A good feature has two properties: it tends to have significantly different values for matches and nonmatches (so the difference between the means will be large) and it occurs often enough in the data that we can rely on it to be regularly available for any pair of records. By this measure, cmp_fname_c2 isn’t very useful because it’s missing a lot of the time and the difference in the mean value for matches and nonmatches is relatively small—0.09, for a score that ranges from 0 to 1. The cmp_sex feature also isn’t particularly helpful because even though it’s available for any pair of records, the difference in means is just 0.03.


Features cmp_plz and cmp_by, on the other hand, are excellent. Theyalmost always occur for any pair of records, and there is a very large difference in the mean values (more than 0.77 for both features.) Features cmp_bd, cmp_lname_c1, and cmp_bm also seem beneficial: they are generally available in the data set and the difference, in mean values for matches and nonmatches are substantial.


Features cmp_fname_c1 and cmp_lname_c2 are more of a mixed bag: cmp_fname_c1 doesn’t discriminate all that well (the difference in the means is only 0.28) even though it’s usually available for a pair of records, whereas cmp_lname_c2 has a large difference in the means but it’s almost always missing.
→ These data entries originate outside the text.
-- pv_equiv track=rewrite | github.com/ElliotGestrin/AdventOfCode | 2020/Dag20.py | generateTile
-- ===== SOURCE A (Python) =====
-- def generateTile(lines):
--     tile = {}
--     tile["A0"] = lines[0]
--     tile["B1"] = ""
--     tile["B0"] = ""
--     for index in range(0, len(lines)):
--         if not lines[index]:
--             index -= 1
--             break
--         tile["B1"] += lines[index][0]
--         tile["B0"] += lines[index][-1]
--     tile["A1"] = lines[index]
--     return tile
-- ===== SOURCE B (Python) =====
-- def generateTile(lines):
--     # boundary: position of the first empty line (the only falsy string), else all lines
--     try:
--         p = lines.index("")
--     except ValueError:
--         p = len(lines)
--     b1 = b0 = ""
--     i = p
--     while i > 0:
--         i -= 1
--         b1 = lines[i][0] + b1
--         b0 = lines[i][-1] + b0
--     return {"A0": lines[0], "B1": b1, "B0": b0, "A1": lines[p - 1]}
-- ===== Notes on version B (the rewrite author's own statement) =====
-- stated objective: alternative
-- what changed: Replaces A's forward index loop that grows the two edge strings by '+=' with a library search (list.index of the empty line, falling back to len) followed by a backwards while loop that builds both edge strings back-to-front by prepending characters.
-- outside the precondition, e.g. on generateTile([]): A raises IndexError, B raises IndexError
import Mathlib
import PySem

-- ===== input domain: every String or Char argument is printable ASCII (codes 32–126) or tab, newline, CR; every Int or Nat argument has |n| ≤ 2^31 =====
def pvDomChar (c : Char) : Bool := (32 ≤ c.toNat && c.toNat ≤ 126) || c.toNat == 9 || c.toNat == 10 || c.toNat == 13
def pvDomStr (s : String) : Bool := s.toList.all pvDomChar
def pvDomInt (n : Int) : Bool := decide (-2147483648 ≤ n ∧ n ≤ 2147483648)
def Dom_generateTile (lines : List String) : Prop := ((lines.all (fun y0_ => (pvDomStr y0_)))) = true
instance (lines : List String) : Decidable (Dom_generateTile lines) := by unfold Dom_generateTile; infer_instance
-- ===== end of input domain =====

-- B finds the boundary with list.index("") and then builds both edge strings back-to-front with a backwards while loop (alternative decomposition, same cost).


-- ===== PORT A =====
-- A's for-loop over range(0, len(lines)) with break: structural recursion over the
-- remaining suffix, tracking the current index and the two accumulated edge strings
-- (as List Char; String '+=' of one char appends it). On break the result index is
-- i - 1; on normal completion the last index is also i - 1 (i = len there).
def genLoopA : List String → Nat → List Char → List Char → List Char × List Char × Int
  | [], i, b1, b0 => (b1, b0, (i : Int) - 1)
  | s :: rs, i, b1, b0 =>
    if s = "" then (b1, b0, (i : Int) - 1)
    else genLoopA rs (i + 1) (b1 ++ [(PySem.Str.pyGet? s 0).getD ' '])
                             (b0 ++ [(PySem.Str.pyGet? s (-1)).getD ' '])

def generateTile (lines : List String) : List (String × String) :=
  let a0 := (PySem.List.pyGet? lines 0).getD ""      -- lines[0]; Pre_ excludes the IndexError
  let r := genLoopA lines 0 [] []
  [("A0", a0), ("B1", String.ofList r.1), ("B0", String.ofList r.2.1),
   ("A1", (PySem.List.pyGet? lines r.2.2).getD "")]  -- lines[index], possibly -1 (Python wrap)

-- ===== PORT B =====
-- p = lines.index("") with ValueError fallback len(lines)
def boundaryB (lines : List String) : Nat :=
  (PySem.List.index? lines "").getD lines.length

-- the 'while i > 0: i -= 1; b1 = lines[i][0] + b1; b0 = lines[i][-1] + b0' loop:
-- recursion on the counter i, prepending each character to the accumulators
def backLoopB (lines : List String) : Nat → List Char → List Char → List Char × List Char
  | 0, b1, b0 => (b1, b0)
  | Nat.succ i, b1, b0 =>
      backLoopB lines i
        ((PySem.Str.pyGet? ((PySem.List.pyGet? lines (i : Int)).getD "") 0).getD ' ' :: b1)
        ((PySem.Str.pyGet? ((PySem.List.pyGet? lines (i : Int)).getD "") (-1)).getD ' ' :: b0)

def generateTile_alt (lines : List String) : List (String × String) :=
  let p := boundaryB lines
  let r := backLoopB lines p [] []
  [("A0", (PySem.List.pyGet? lines 0).getD ""),
   ("B1", String.ofList r.1), ("B0", String.ofList r.2),
   ("A1", (PySem.List.pyGet? lines ((p : Int) - 1)).getD "")]   -- lines[p-1] (p=0 wraps to the last line, as in A)

-- ===== PRECONDITION & SPEC =====
-- On [] both Pythons raise IndexError (lines[0]); excluded.
def Pre_generateTile (lines : List String) : Prop := lines ≠ []
instance (lines : List String) : Decidable (Pre_generateTile lines) := by unfold Pre_generateTile; infer_instance
def pvWitness_generateTile : List String := ["#.#", "..#", "#.."]

def Spec_generateTile (lines : List String) (out : List (String × String)) : Prop := out = generateTile_alt lines
instance (lines : List String) (out : List (String × String)) : Decidable (Spec_generateTile lines out) := by unfold Spec_generateTile; infer_instance

-- ===== CLAIM =====
def Claim_equal_generateTile : Prop := ∀ (lines : List String), Dom_generateTile lines → Pre_generateTile lines → Spec_generateTile lines (generateTile lines)

-- ===== LEMMAS AND PROOFS =====
-- index of the first empty line (proof-side characterisation of both loops' stopping point)
def firstEmpty : List String → Nat
  | [] => 0
  | s :: rs => if s = "" then 0 else firstEmpty rs + 1

theorem firstEmpty_le (xs : List String) : firstEmpty xs ≤ xs.length := by
  induction xs with
  | nil => simp [firstEmpty]
  | cons s rs ih =>
    by_cases hs : s = ""
    · simp [firstEmpty, hs]
    · simp [firstEmpty, hs]; omega

theorem boundaryB_eq (xs : List String) : boundaryB xs = firstEmpty xs := by
  unfold boundaryB
  induction xs with
  | nil => simp [firstEmpty]
  | cons s rs ih =>
    by_cases hs : s = ""
    · subst hs; rw [PySem.List.index?_cons_self]; simp [firstEmpty]
    · rw [PySem.List.index?_cons_of_ne rs hs]
      cases h : PySem.List.index? rs "" with
      | none => rw [h] at ih; simp at ih; simp [firstEmpty, hs]; omega
      | some k => rw [h] at ih; simp at ih; simp [firstEmpty, hs]; omega

theorem genLoopA_eq (xs : List String) : ∀ (i : Nat) (b1 b0 : List Char),
    genLoopA xs i b1 b0 =
      (b1 ++ (xs.take (firstEmpty xs)).map (fun l => (PySem.Str.pyGet? l 0).getD ' '),
       b0 ++ (xs.take (firstEmpty xs)).map (fun l => (PySem.Str.pyGet? l (-1)).getD ' '),
       (i : Int) + (firstEmpty xs : Int) - 1) := by
  induction xs with
  | nil => intro i b1 b0; simp [genLoopA, firstEmpty]
  | cons s rs ih =>
    intro i b1 b0
    by_cases hs : s = ""
    · simp [genLoopA, firstEmpty, hs]
    · simp only [genLoopA, firstEmpty, hs, if_false, ih]
      simp only [Prod.ext_iff]
      refine ⟨by simp, by simp, by push_cast; ring⟩

theorem backLoopB_eq (xs : List String) : ∀ (i : Nat), i ≤ xs.length → ∀ (b1 b0 : List Char),
    backLoopB xs i b1 b0 =
      ((xs.take i).map (fun l => (PySem.Str.pyGet? l 0).getD ' ') ++ b1,
       (xs.take i).map (fun l => (PySem.Str.pyGet? l (-1)).getD ' ') ++ b0) := by
  intro i
  induction i with
  | zero => intro _ b1 b0; simp [backLoopB]
  | succ i ih =>
    intro hle b1 b0
    have hi : i < xs.length := by omega
    have hget : (PySem.List.pyGet? xs (i : Int)).getD "" = xs[i] := by
      simp [PySem.List.pyGet?_natCast, List.getElem?_eq_getElem hi]
    rw [backLoopB, hget, ih (by omega)]
    have htake : xs.take (i + 1) = xs.take i ++ [xs[i]] := by
      rw [List.take_add_one, List.getElem?_eq_getElem hi]; rfl
    rw [htake]
    simp only [List.map_append, List.map_cons, List.map_nil, List.append_assoc,
      List.cons_append, List.nil_append]

-- ===== VERDICT =====
theorem generateTile_spec : Claim_equal_generateTile := by
  intro lines _ _
  unfold Spec_generateTile
  simp only [generateTile, generateTile_alt, boundaryB_eq, genLoopA_eq,
    backLoopB_eq lines (firstEmpty lines) (firstEmpty_le lines)]
  simp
It’s not quite obvious under what circumstances we should include these features in our model based on this data.For now, we’re going to use a simple scoring model that ranks the similarity of pairs of records based on the sums of the values of the obviously good features: cmp_plz, cmp_by, cmp_bd, cmp_lname_c1, and cmp_bm. For the few records where the values of these features are missing, we’ll use 0 in place of the null value in our sum. We can get a rough feel for the performance of our simple model by creating a data frame of the computed scores and the value of the is_match column and evaluating how well the score discriminates between matches and nonmatches at various thresholds.